Suppose all energy we use up now would come from natural gas, then the total world reserve is approximately 15 years (estimates running from 13 to 20
years) with our current worldwide rate of consumption. Of course, in reality we have some more time, because we also have oil, bio-energy and some
other things.
Suppose all energy we use up now would come from oil, then the total reserve is approximately 15 years. With great difficulty, exploiting less
efficient and deeper fields, we could extend this with 5 to 10 years, but the cost would be tremendous, and only the richest countries can afford
this.
Because in reality, we use gas and oil at the same time and we also use coal and some other sources (wind, solar power, bio-energy), we will have a
little less than 50 years left when the rate of consumption remains the same.
Now the most shocking thing. If ALL of our worldwide energy demand had to come from nuclear fission power plants, then we only would have ores for 3
years. Just 3 years! Worldwide, only a very low percentage of energy comes from nuclear power plants and that gives us the impression we can go on for
100 years or something like that, but it is much less, when a huge energy crisis would come.

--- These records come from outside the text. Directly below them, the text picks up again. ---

-- pv_equiv track=rewrite | github.com/gulecserkan/Okul-Projesi | kutuphane_desktop/printing/template_renderer.py | code128_encode_b
-- ===== SOURCE A (Python) =====
-- def code128_encode_b(text: str):
--     codes = [104]
--     for ch in text:
--         o = ord(ch)
--         if 32 <= o <= 126:
--             codes.append(o - 32)
--         else:
--             codes.append(0)
--     checksum = 104
--     for i, code in enumerate(codes[1:], start=1):
--         checksum += code * i
--     checksum %= 103
--     codes.append(checksum)
--     codes.append(106)
--     return codes
-- ===== SOURCE B (Python) =====
-- def code128_encode_b(text: str):
--     # Right-to-left scan using the suffix-sum identity:
--     # sum(v_i * i) == sum over positions of the suffix sums, so no
--     # positional index or multiplication is needed.
--     vals = []
--     s = 0  # running suffix sum of symbol values
--     w = 0  # running weighted total (accumulated suffix sums)
--     for ch in reversed(text):
--         o = ord(ch)
--         v = o - 32 if 32 <= o <= 126 else 0
--         vals.append(v)
--         w += v + s
--         s += v
--     vals.reverse()
--     return [104] + vals + [(104 + w) % 103, 106]
-- ===== Notes on version B (the rewrite author's own statement) =====
-- stated objective: alternative
-- what changed: B scans the string right-to-left and computes the weighted checksum via the suffix-sum identity (sum(v_i*i) equals the sum of all suffix sums), maintaining only a running suffix sum and its accumulation, so the positional index and the index multiplication of A disappear; the value list is built back-to-front and reversed.
import Mathlib
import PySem

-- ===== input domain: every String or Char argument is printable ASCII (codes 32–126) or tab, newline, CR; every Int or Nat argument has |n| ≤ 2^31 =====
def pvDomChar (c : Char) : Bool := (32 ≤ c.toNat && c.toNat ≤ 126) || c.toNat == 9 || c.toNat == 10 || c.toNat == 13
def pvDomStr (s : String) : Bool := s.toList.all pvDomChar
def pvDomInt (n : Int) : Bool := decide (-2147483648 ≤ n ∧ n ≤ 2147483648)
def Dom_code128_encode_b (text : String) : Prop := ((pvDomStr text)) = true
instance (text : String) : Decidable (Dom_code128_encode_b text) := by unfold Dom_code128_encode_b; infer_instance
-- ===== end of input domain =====

-- B replaces A's index-weighted rescan by a right-to-left pass using the suffix-sum identity
-- (sum v_i*i = sum of suffix sums), an alternative decomposition of the same cost.

-- ===== PORT A =====
def code128_encode_b (text : String) : List Int :=
  let codes : List Int := text.toList.foldl (fun acc ch =>
    let o : Int := ch.toNat
    if 32 ≤ o ∧ o ≤ 126 then acc ++ [o - 32] else acc ++ [0]) [104]
  let checksum : Int := ((codes.drop 1).zipIdx 1).foldl
    (fun s p => s + p.1 * (p.2 : Int)) 104
  codes ++ [PySem.Int.mod checksum 103, 106]

-- ===== PORT B =====
-- state: (vals built in scan order, running suffix sum s, accumulated weighted total w)
def code128B_step (st : List Int × Int × Int) (ch : Char) : List Int × Int × Int :=
  let o : Int := ch.toNat
  let v : Int := if 32 ≤ o ∧ o ≤ 126 then o - 32 else 0
  (st.1 ++ [v], st.2.1 + v, st.2.2 + v + st.2.1)

def code128_encode_b_alt (text : String) : List Int :=
  let r := text.toList.reverse.foldl code128B_step ([], 0, 0)
  [104] ++ r.1.reverse ++ [PySem.Int.mod (104 + r.2.2) 103, 106]

-- ===== PRECONDITION & SPEC =====
def Spec_code128_encode_b (text : String) (out : List Int) : Prop := out = code128_encode_b_alt text
instance (text : String) (out : List Int) : Decidable (Spec_code128_encode_b text out) := by unfold Spec_code128_encode_b; infer_instance

-- ===== CLAIM (what is proved, stated in full; the proofs are below) =====
def Claim_equal_code128_encode_b : Prop := ∀ (text : String), Dom_code128_encode_b text → Spec_code128_encode_b text (code128_encode_b text)

-- ===== LEMMAS AND PROOFS =====

def pvVal (ch : Char) : Int :=
  let o : Int := ch.toNat
  if 32 ≤ o ∧ o ≤ 126 then o - 32 else 0

def pvSum (cs : List Char) : Int := (cs.map pvVal).sum

def pvW : List Char → Int
  | [] => 0
  | c :: rest => pvVal c + pvSum rest + pvW rest

theorem pv_foldlA (cs : List Char) (init : List Int) :
    cs.foldl (fun acc ch =>
      let o : Int := ch.toNat
      if 32 ≤ o ∧ o ≤ 126 then acc ++ [o - 32] else acc ++ [0]) init
      = init ++ cs.map pvVal := by
  induction cs generalizing init with
  | nil => simp
  | cons c rest ih =>
    simp only [List.foldl_cons]
    rw [ih, List.map_cons]
    unfold pvVal
    split <;> simp_all

theorem pv_foldl_shift (l : List (Int × Nat)) (a : Int) :
    l.foldl (fun s p => s + p.1 * (p.2 : Int)) a
      = a + l.foldl (fun s p => s + p.1 * (p.2 : Int)) 0 := by
  induction l generalizing a with
  | nil => simp
  | cons x rest ih =>
    simp only [List.foldl_cons]
    rw [ih, ih (0 + x.1 * (x.2 : Int))]
    ring

-- A's rescan, generalized over the start index: weighted sum with weights k, k+1, …
theorem pv_checksumA (cs : List Char) (k : Nat) :
    ((cs.map pvVal).zipIdx k).foldl (fun s p => s + p.1 * (p.2 : Int)) 0
      = pvW cs + ((k : Int) - 1) * pvSum cs := by
  induction cs generalizing k with
  | nil => simp [pvW, pvSum]
  | cons c rest ih =>
    simp only [List.map_cons, List.zipIdx_cons, List.foldl_cons]
    rw [pv_foldl_shift, ih (k + 1)]
    simp only [pvW, pvSum, List.map_cons, List.sum_cons]
    push_cast
    ring

-- B's reverse fold, characterized from the original string's viewpoint
theorem pv_loopB (cs : List Char) (vals0 : List Int) (s0 w0 : Int) :
    cs.reverse.foldl code128B_step (vals0, s0, w0)
      = (vals0 ++ (cs.map pvVal).reverse,
         s0 + pvSum cs,
         w0 + pvW cs + (cs.length : Int) * s0) := by
  induction cs generalizing vals0 s0 w0 with
  | nil => simp [pvSum, pvW]
  | cons c rest ih =>
    simp only [List.reverse_cons, List.foldl_append, List.foldl_cons, List.foldl_nil]
    rw [ih]
    simp only [code128B_step, pvVal, pvSum, pvW, List.map_cons, List.sum_cons,
      List.reverse_cons, List.length_cons, List.append_assoc]
    refine Prod.ext rfl (Prod.ext ?_ ?_) <;> push_cast <;> ring

theorem code128_encode_b_eq (text : String) :
    code128_encode_b text = code128_encode_b_alt text := by
  unfold code128_encode_b code128_encode_b_alt
  rw [pv_foldlA, pv_loopB]
  simp only [List.cons_append, List.nil_append, List.drop_succ_cons, List.drop_zero,
    List.reverse_reverse, List.nil_append]
  rw [pv_foldl_shift, pv_checksumA]
  norm_num

-- ===== VERDICT (by name: the statement is the Claim_ definition above) =====
theorem code128_encode_b_spec : Claim_equal_code128_encode_b := by
  intro text _
  unfold Spec_code128_encode_b
  exact code128_encode_b_eq text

Fusion power plants will not become a reality before 2060 or so. The situation first must become more tight and more pressing before real large
amounts of money are put in research on this. The nasty thing is that we only look forward for a few years, and the share holders of the large energy
companies, oil and gas companies want profit NOW!
I'm not sure about coal deposits. They seem plentiful, but also pose the worst waste problem. Coal has a lot of inorganic very toxic matter (arseneous
stuff, heavy metals) which remains as ashes after burning or gassing them.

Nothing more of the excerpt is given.